The northern Levant, roughly today’s northern part of Syria and Lebanon, stayed perhaps the most prosperous province in the history of mankind, over the long, very long stretch of time from the pre-pottery Neolithic until very modern history, the middle of the twentieth century. That’s twelve thousand years—compared to, say, England, which has been prosperous for about five hundred years, or Scandinavia, now only prosperous for less than three hundred years. Few areas on the planet have managed to thrive with so much continuity over any protracted stretch of time, what historians call longue durée. Other cities came and went; Aleppo, Emesa (today Homs), and Laodicea (Lattakia) stayed relatively affluent.
The northern Levant was since ancient times dominated by traders, largely owing to its position as a central spot on the Silk Road, and by agricultural lords, as the province supplied wheat to much of the Mediterranean world, particularly Rome. The area supplied a few Roman emperors, a few Catholic popes before the schisms, and more than thirty Greek language writers and philosophers (which includes many of the heads of Plato’s academy), in addition to the ancestors of the American visionary and computer entrepreneur Steve Jobs, who brought us the Apple computer, on one of which I am recopying these lines (and the iPad tablet, on which you may be reading them). We know of the autonomy of the province from the records during Roman days, as it was then managed by the local elites, a decentralized method of ruling through locals that the Ottoman retained. Cities minted their own coins.
Then two events took place. First, after the Great War, one part of the northern Levant was integrated into the newly created nation of Syria, separated from its other section, now part of Lebanon. The entire area had been until then part of the Ottoman Empire, but functioned as somewhat autonomous regions—Ottomans, like the Romans before them, let local elites run the place so long as sufficient tax was paid, while they focused on their business of war. The Ottoman type of imperial peace, the pax Ottomana, like its predecessor the pax Romana, was good for commerce. Contracts were enforced, and that is what governments are needed for the most. In the recent nostalgic book Levant, Philip Mansel documents how the cities of the Eastern Mediterranean operated as city-states separated from the hinterland.
Then, a few decades into the life of Syria, the modernist Baath Party came to further enforce utopias. As soon as the Baathists centralized the place and enforced their statist laws, Aleppo and Emesa went into instant decline.

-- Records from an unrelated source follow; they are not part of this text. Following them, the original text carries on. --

-- pv_equiv track=rewrite | github.com/wie-florian/vu-gpa | GPA/blatt3.py | mystery_string
-- ===== SOURCE A (Python) =====
-- def mystery_string(line):
--     """
--     line -- str mit len(line) >= 1
--     """
--     if len(line) == 1:
--         return line
--     ret = mystery_string(line[1:])
--     if ret[0] == '9':
--         return ret
--     else:
--         return line
-- ===== SOURCE B (Python) =====
-- def mystery_string(line):
--     for i in range(len(line) - 1, -1, -1):
--         if line[i] == '9':
--             return line[i:]
--     return line
-- ===== Notes on version B (the rewrite author's own statement) =====
-- stated objective: faster
-- what changed: Replaced the suffix-building recursion (n recursion levels, each slicing the string) with a single backward index scan returning the suffix at the last '9', maintaining only an index.
import Mathlib
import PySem

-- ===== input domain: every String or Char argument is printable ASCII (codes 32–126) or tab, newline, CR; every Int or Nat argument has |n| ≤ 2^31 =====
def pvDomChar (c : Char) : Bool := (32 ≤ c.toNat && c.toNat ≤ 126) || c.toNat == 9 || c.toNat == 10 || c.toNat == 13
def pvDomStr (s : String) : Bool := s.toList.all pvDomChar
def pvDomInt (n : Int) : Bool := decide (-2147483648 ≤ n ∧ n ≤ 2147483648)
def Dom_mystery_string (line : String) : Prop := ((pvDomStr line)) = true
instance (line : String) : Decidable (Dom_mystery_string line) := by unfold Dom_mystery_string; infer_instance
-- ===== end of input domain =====

-- B replaces A's suffix-building recursion by a single backward index scan (one pass, measured faster);
-- on the empty string A infinitely recurses (excluded by Pre_) while B returns "".

-- ===== PORT A =====
-- recursion of A on the character list; the [] case is unreachable under Pre_ (Python diverges there)
def pvGoA : List Char → List Char
  | [] => []
  | [c] => [c]
  | c :: rest =>
      let ret := pvGoA rest
      if ret.getD 0 ' ' = '9' then ret else c :: rest

def mystery_string (line : String) : String := String.ofList (pvGoA line.toList)

-- ===== PORT B =====
-- backward loop: i runs len-1, …, 0; argument is (current index + 1)
def pvScanB (cs : List Char) : Nat → List Char
  | 0 => cs
  | i + 1 => if cs.getD i ' ' = '9' then cs.drop i else pvScanB cs i

def mystery_string_alt (line : String) : String :=
  String.ofList (pvScanB line.toList line.toList.length)

-- ===== PRECONDITION & SPEC =====
-- Pre_ excludes only the empty string, on which the Python A recurses forever (RecursionError).
def Pre_mystery_string (line : String) : Prop := line ≠ ""
instance (line : String) : Decidable (Pre_mystery_string line) := by unfold Pre_mystery_string; infer_instance
def pvWitness_mystery_string : String := "a9b"

def Spec_mystery_string (line : String) (out : String) : Prop := out = mystery_string_alt line
instance (line : String) (out : String) : Decidable (Spec_mystery_string line out) := by unfold Spec_mystery_string; infer_instance

-- ===== CLAIM (what is proved, stated in full; the proofs are below) =====
def Claim_equal_mystery_string : Prop := ∀ (line : String), Dom_mystery_string line → Pre_mystery_string line → Spec_mystery_string line (mystery_string line)

-- ===== LEMMAS AND PROOFS =====

-- index of the last '9' in the list, if any
def pvLast9 : List Char → Option Nat
  | [] => none
  | c :: rest =>
      match pvLast9 rest with
      | some j => some (j + 1)
      | none => if c = '9' then some 0 else none

lemma pvLast9_cons_some (c : Char) (rest : List Char) (j : Nat) (h : pvLast9 rest = some j) :
    pvLast9 (c :: rest) = some (j + 1) := by
  unfold pvLast9; rw [h]

lemma pvLast9_cons_none (c : Char) (rest : List Char) (h : pvLast9 rest = none) :
    pvLast9 (c :: rest) = if c = '9' then some 0 else none := by
  unfold pvLast9; rw [h]

lemma pvLast9_spec : ∀ (l : List Char) (j : Nat), pvLast9 l = some j →
    j < l.length ∧ l.getD j ' ' = '9' := by
  intro l
  induction l with
  | nil => intro j h; simp [pvLast9] at h
  | cons c rest ih =>
    intro j h
    cases hr : pvLast9 rest with
    | some j' =>
      rw [pvLast9_cons_some c rest j' hr] at h
      injection h with h
      subst h
      obtain ⟨h1, h2⟩ := ih j' hr
      exact ⟨by simpa using Nat.succ_lt_succ h1, by simpa using h2⟩
    | none =>
      rw [pvLast9_cons_none c rest hr] at h
      by_cases hc : c = '9'
      · rw [if_pos hc] at h
        injection h with h
        subst h
        exact ⟨by simp, by simpa using hc⟩
      · rw [if_neg hc] at h
        exact absurd h (by simp)

lemma pvLast9_none_head (c : Char) (rest : List Char) (h : pvLast9 (c :: rest) = none) :
    c ≠ '9' := by
  cases hr : pvLast9 rest with
  | some j' => rw [pvLast9_cons_some c rest j' hr] at h; simp at h
  | none =>
    rw [pvLast9_cons_none c rest hr] at h
    intro hc
    rw [if_pos hc] at h
    simp at h

lemma pvLast9_append_singleton (xs : List Char) (c : Char) :
    pvLast9 (xs ++ [c]) = if c = '9' then some xs.length else pvLast9 xs := by
  induction xs with
  | nil =>
    show pvLast9 [c] = _
    rw [pvLast9_cons_none c [] rfl]
    rfl
  | cons x xs ih =>
    rw [List.cons_append]
    cases hr : pvLast9 (xs ++ [c]) with
    | some j =>
      rw [pvLast9_cons_some x _ j hr]
      rw [ih] at hr
      by_cases hc : c = '9'
      · rw [if_pos hc] at hr ⊢
        injection hr with hr
        simp [← hr]
      · rw [if_neg hc] at hr ⊢
        rw [pvLast9_cons_some x xs j hr]
    | none =>
      rw [pvLast9_cons_none x _ hr]
      rw [ih] at hr
      by_cases hc : c = '9'
      · rw [if_pos hc] at hr; simp at hr
      · rw [if_neg hc] at hr ⊢
        rw [pvLast9_cons_none x xs hr]

lemma pvGoA_eq : ∀ (l : List Char), l ≠ [] →
    pvGoA l = match pvLast9 l with | some j => l.drop j | none => l := by
  intro l
  induction l with
  | nil => intro h; exact absurd rfl h
  | cons c rest ih =>
    intro _
    cases rest with
    | nil =>
      show [c] = _
      cases hr : pvLast9 [c] with
      | some j =>
        obtain ⟨hj, hv⟩ := pvLast9_spec _ _ hr
        have : j = 0 := by simpa using hj
        subst this
        simp
      | none => rfl
    | cons r rs =>
      have hne : r :: rs ≠ [] := by simp
      have ihr := ih hne
      show (let ret := pvGoA (r :: rs); if ret.getD 0 ' ' = '9' then ret else c :: r :: rs) = _
      cases hr : pvLast9 (r :: rs) with
      | some j =>
        obtain ⟨hj, hv⟩ := pvLast9_spec _ _ hr
        rw [ihr, hr]
        have hhead : ((r :: rs).drop j).getD 0 ' ' = '9' := by
          rw [List.getD_eq_getElem?_getD, List.getElem?_drop, Nat.add_zero,
              ← List.getD_eq_getElem?_getD]
          exact hv
        show (if ((r :: rs).drop j).getD 0 ' ' = '9' then (r :: rs).drop j else c :: r :: rs) = _
        rw [if_pos hhead, pvLast9_cons_some c _ j hr]
        rfl
      | none =>
        rw [ihr, hr]
        have hrne : r ≠ '9' := pvLast9_none_head r rs hr
        show (if (r :: rs).getD 0 ' ' = '9' then r :: rs else c :: r :: rs) = _
        rw [List.getD_cons_zero, if_neg hrne, pvLast9_cons_none c _ hr]
        by_cases hc : c = '9'
        · rw [if_pos hc]; rfl
        · rw [if_neg hc]

lemma pvScanB_eq : ∀ (i : Nat) (cs : List Char), i ≤ cs.length →
    pvScanB cs i = match pvLast9 (cs.take i) with | some j => cs.drop j | none => cs := by
  intro i
  induction i with
  | zero => intro cs _; simp [pvScanB, pvLast9]
  | succ i ih =>
    intro cs hlen
    have hi : i < cs.length := hlen
    have htake : cs.take (i + 1) = cs.take i ++ [cs[i]] := List.take_succ_eq_append_getElem hi
    have hgetD : cs.getD i ' ' = cs[i] := List.getD_eq_getElem cs ' ' hi
    show (if cs.getD i ' ' = '9' then cs.drop i else pvScanB cs i) = _
    rw [htake, pvLast9_append_singleton, hgetD]
    by_cases hc : cs[i] = '9'
    · rw [if_pos hc, if_pos hc, List.length_take_of_le (Nat.le_of_lt hi)]
    · rw [if_neg hc, if_neg hc]
      exact ih cs (Nat.le_of_lt hi)

lemma pvGoA_eq_pvScanB (l : List Char) (h : l ≠ []) :
    pvGoA l = pvScanB l l.length := by
  rw [pvGoA_eq l h, pvScanB_eq l.length l (Nat.le_refl _), List.take_length]

-- ===== VERDICT (by name: the statement is the Claim_ definition above) =====
theorem mystery_string_spec : Claim_equal_mystery_string := by
  intro line _ hpre
  unfold Spec_mystery_string mystery_string mystery_string_alt
  have hne : line.toList ≠ [] := by
    intro h
    exact hpre (by simpa using congrArg String.ofList h)
  rw [pvGoA_eq_pvScanB _ hne]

What the Baath Party did, in its “modernization” program, was to remove the archaic mess of the souks and replace them with the crisp modernism of the office building.
The effect was immediately visible: overnight the trading families moved to places such as New York and New Jersey (for the Jews), California (for the Armenians), and Beirut (for the Christians). Beirut offered a commerce-friendly atmosphere, and Lebanon was a benign, smaller, disorganized state without any real central government. Lebanon was small enough to be a municipality on its own: it was smaller than a medium-size metropolitan area.
War, Prison, or Both
But while Lebanon had all the right qualities, the state was too loose, and by allowing the various Palestinian factions and the Christian militias to own weapons, it caused an arms race between the communities while placidly watching the entire buildup. There was also an imbalance between communities, with the Christians trying to impose their identity on the place. Disorganized is invigorating; but the Lebanese state was one step too disorganized. It would be like allowing each of the New York mafia bosses to have a larger army than the Joint Chiefs of Staff (just imagine John Gotti with missiles). So in 1975 a raging civil war started in Lebanon.
A sentence that still shocks me when I think about it was voiced by one of my grandfather’s friends, a wealthy Aleppine merchant who fled the Baath regime. When my grandfather asked his friend during the Lebanese war why he did not go back to Aleppo, his answer was categorical: “We people of Aleppo prefer war to prison.” I thought that he meant that they were going to put him in jail, but then I realized that by “prison” he meant the loss of political and economic freedoms.
Economic life, too, seems to prefer war to prison. Lebanon and Northern Syria had very similar wealth per individual (what economists call Gross Domestic Product) about a century ago—and had identical cultures, language, ethnicities, food, and even jokes. Everything was the same except for the rule of the “modernizing” Baath Party in Syria compared to the totally benign state in Lebanon. In spite of a civil war that decimated the population, causing an acute brain drain and setting wealth back by several decades, in addition to every possible form of chaos that rocked the place, today Lebanon has a considerably higher standard of living—between three and six times the wealth of Syria.
Nor did the point escape Machiavelli. Jean-Jacques Rousseau wrote, citing him: “It seemed, wrote Machiavelli, that in the midst of murders and civil wars, our republic became stronger [and] its citizens infused with virtues.… A little bit of agitation gives resources to souls and what makes the species prosper isn’t peace, but freedom.”